REQUIREMENT =>
Tally every line in the data that has the word "Decidable" and report only the total.

Saved entries =>

-- pv_equiv track=rewrite | github.com/cchristodoulaki/Pytheas | src/pytheas_utilities.py | generate_symbol_summary
-- ===== SOURCE A (Python) =====
-- def generate_symbol_summary(attribute_symbols):
--     #initialize symbol list
--     attribute_symbols = [s for s in attribute_symbols if len(s) > 0]
--     if len(attribute_symbols) > 0:
--         summary_symbols = list(attribute_symbols[0])
--         for symbol in list(attribute_symbols[0]):
--             for symbolset in attribute_symbols:
--                 if symbol not in symbolset:
--                     summary_symbols.remove(symbol)
--                     break
--         return summary_symbols
--     return []
-- ===== SOURCE B (Python) =====
-- def generate_symbol_summary(attribute_symbols):
--     attribute_symbols = [s for s in attribute_symbols if len(s) > 0]
--     if not attribute_symbols:
--         return []
--     common = set(attribute_symbols[0]).intersection(*attribute_symbols[1:])
--     return [c for c in attribute_symbols[0] if c in common]
-- ===== Notes on version B (the rewrite author's own statement) =====
-- stated objective: simpler
-- what changed: B folds all symbol strings into one common intersection set and then filters the first string in a single pass, instead of A's per-character nested scan over all sets with in-place list.remove deletions.
import Mathlib
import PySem

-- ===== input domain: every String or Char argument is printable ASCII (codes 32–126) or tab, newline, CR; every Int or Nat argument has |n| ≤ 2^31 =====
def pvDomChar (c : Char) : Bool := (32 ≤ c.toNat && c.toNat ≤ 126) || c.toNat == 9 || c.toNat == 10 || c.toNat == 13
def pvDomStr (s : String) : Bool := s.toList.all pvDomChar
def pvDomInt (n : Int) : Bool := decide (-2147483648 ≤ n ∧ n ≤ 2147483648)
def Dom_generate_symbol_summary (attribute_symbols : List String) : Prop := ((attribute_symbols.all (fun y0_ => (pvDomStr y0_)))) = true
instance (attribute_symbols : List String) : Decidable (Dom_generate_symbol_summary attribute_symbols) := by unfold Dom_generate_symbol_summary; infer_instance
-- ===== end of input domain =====

-- B replaces A's per-character nested scan with list.remove deletions by one folded
-- common intersection set plus a single filtering pass over the first string (objective: simpler).


-- ===== PORT A =====
-- summary_symbols.remove(symbol): first-occurrence removal; in A the symbol is always
-- present when removed, so the ValueError branch (none) never fires and getD is exact.
def gssRemove (xs : List Char) (c : Char) : List Char := (PySem.List.remove? xs c).getD xs

-- the inner 'for symbolset in attribute_symbols: if symbol not in symbolset: remove; break'.
-- 'symbol' is a one-character string (an element of list(str)), so Python's substring test
-- 'symbol not in symbolset' is exactly char membership in symbolset's characters.
def gssInner (summary : List Char) (symbol : Char) : List String → List Char
  | [] => summary
  | sset :: rest =>
      if ¬ (sset.toList.contains symbol) then gssRemove summary symbol
      else gssInner summary symbol rest

def generate_symbol_summary (attribute_symbols : List String) : List String :=
  let attribute_symbols := attribute_symbols.filter (fun s => decide (0 < s.toList.length))
  if attribute_symbols.length > 0 then
    let first := (attribute_symbols.head?.getD "").toList   -- list(attribute_symbols[0])
    let summary := first.foldl (fun st c => gssInner st c attribute_symbols) first
    summary.map (fun c => String.mk [c])   -- the summary is a list of one-char strings
  else []

-- ===== PORT B =====
-- set(first).intersection(*rest) as the fold of pairwise intersections.
def gssCommon (first : List Char) (rest : List String) : PySem.Set Char :=
  rest.foldl (fun acc s => PySem.Set.inter acc s.toList) (PySem.Set.ofList first)

def generate_symbol_summary_alt (attribute_symbols : List String) : List String :=
  let attribute_symbols := attribute_symbols.filter (fun s => decide (0 < s.toList.length))
  match attribute_symbols with
  | [] => []
  | first :: rest =>
      let common := gssCommon first.toList rest
      (first.toList.filter (fun c => common.contains c)).map (fun c => String.mk [c])

-- ===== PRECONDITION & SPEC =====
def Spec_generate_symbol_summary (attribute_symbols : List String) (out : List String) : Prop := out = generate_symbol_summary_alt attribute_symbols
instance (attribute_symbols : List String) (out : List String) : Decidable (Spec_generate_symbol_summary attribute_symbols out) := by unfold Spec_generate_symbol_summary; infer_instance

-- ===== CLAIM (what is proved, stated in full; the proofs are below) =====
def Claim_equal_generate_symbol_summary : Prop := ∀ (attribute_symbols : List String), Dom_generate_symbol_summary attribute_symbols → Spec_generate_symbol_summary attribute_symbols (generate_symbol_summary attribute_symbols)

-- ===== LEMMAS AND PROOFS =====

-- the inner loop either leaves the summary alone (symbol in every set) or removes its first occurrence
theorem gssInner_eq (summary : List Char) (c : Char) (sets : List String) :
    gssInner summary c sets =
      if sets.all (fun s => s.toList.contains c) then summary else gssRemove summary c := by
  induction sets with
  | nil => simp [gssInner]
  | cons s rest ih =>
      by_cases h : s.toList.contains c
      · have hm : c ∈ s.toList := by simpa using h
        simp [gssInner, ih, hm]
      · have hc : c ∉ s.toList := by simpa [List.contains_iff_mem] using h
        simp [gssInner, hc]

theorem gssRemove_clean (pre post : List Char) (c : Char) (h : c ∉ pre) :
    gssRemove (pre ++ c :: post) c = pre ++ post := by
  induction pre with
  | nil => simp [gssRemove]
  | cons x xs ih =>
      have hx : x ≠ c := fun e => h (by simp [e])
      have hxs : c ∉ xs := fun m => h (by simp [m])
      simp only [gssRemove, List.cons_append, PySem.List.remove?_cons_of_ne _ hx]
      cases hr : PySem.List.remove? (xs ++ c :: post) c with
      | none => simp [PySem.List.remove?_eq_none_iff] at hr
      | some r =>
          have := ih hxs
          simp only [gssRemove, hr, Option.getD_some] at this
          simp [this]

-- the outer loop over a prefix-clean state filters out exactly the failing characters
theorem gssFoldl_filter (p : Char → Bool) :
    ∀ (L pre : List Char), (∀ x ∈ pre, p x) →
      L.foldl (fun st c => if p c then st else gssRemove st c) (pre ++ L) = pre ++ L.filter p := by
  intro L
  induction L with
  | nil => intro pre _; simp
  | cons c L' ih =>
      intro pre hpre
      by_cases hc : p c
      · have h1 : pre ++ c :: L' = (pre ++ [c]) ++ L' := by simp
        have h2 : ∀ x ∈ pre ++ [c], p x := by
          intro x hx; rcases List.mem_append.1 hx with h | h
          · exact hpre x h
          · simp at h; subst h; exact hc
        simp only [List.foldl_cons, hc, if_pos, h1, ih (pre ++ [c]) h2]
        simp [hc]
      · have hnot : c ∉ pre := fun m => hc (hpre c m)
        simp only [List.foldl_cons, hc, if_neg, Bool.false_eq_true, not_false_iff,
          gssRemove_clean pre L' c hnot, ih pre hpre]
        simp [hc]

theorem gssFoldlInter_mem (rest : List String) :
    ∀ (acc : PySem.Set Char) (c : Char),
      c ∈ rest.foldl (fun a s => PySem.Set.inter a s.toList) acc ↔
        c ∈ acc ∧ ∀ s ∈ rest, c ∈ s.toList := by
  induction rest with
  | nil => intro acc c; simp
  | cons s rest ih =>
      intro acc c
      simp only [List.foldl_cons, ih, PySem.Set.mem_inter, List.mem_cons]
      constructor
      · rintro ⟨⟨h1, h2⟩, h3⟩
        exact ⟨h1, fun t ht => ht.elim (fun e => e ▸ h2) (h3 t)⟩
      · rintro ⟨h1, h2⟩
        exact ⟨⟨h1, h2 s (Or.inl rfl)⟩, fun t ht => h2 t (Or.inr ht)⟩

theorem gssCommon_contains (rest : List String) (first : List Char) (c : Char) :
    (gssCommon first rest).contains c = true ↔
      c ∈ first ∧ ∀ s ∈ rest, c ∈ s.toList := by
  unfold gssCommon
  rw [PySem.Set.contains_iff, gssFoldlInter_mem, PySem.Set.mem_ofList]

-- ===== VERDICT (by name: the statement is the Claim_ definition above) =====
theorem generate_symbol_summary_spec : Claim_equal_generate_symbol_summary := by
  intro xs _
  unfold Spec_generate_symbol_summary generate_symbol_summary generate_symbol_summary_alt
  cases hF : xs.filter (fun s => decide (0 < s.toList.length)) with
  | nil => simp
  | cons first rest =>
      simp only [List.length_cons, gt_iff_lt, Nat.succ_pos, if_true, List.head?_cons,
        Option.getD_some]
      have hstep : (first.toList.foldl (fun st c => gssInner st c (first :: rest)) first.toList)
          = first.toList.filter (fun c => (first :: rest).all (fun s => s.toList.contains c)) := by
        have h0 := gssFoldl_filter (fun c => (first :: rest).all (fun s => s.toList.contains c))
          first.toList [] (by simp)
        simp only [List.nil_append] at h0
        rw [← h0]
        simp only [gssInner_eq]
      rw [hstep]
      congr 1
      apply List.filter_congr
      intro c hc
      apply Bool.coe_iff_coe.mp
      rw [gssCommon_contains]
      simp [List.all_cons, hc]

WRITTEN REPLY =>
2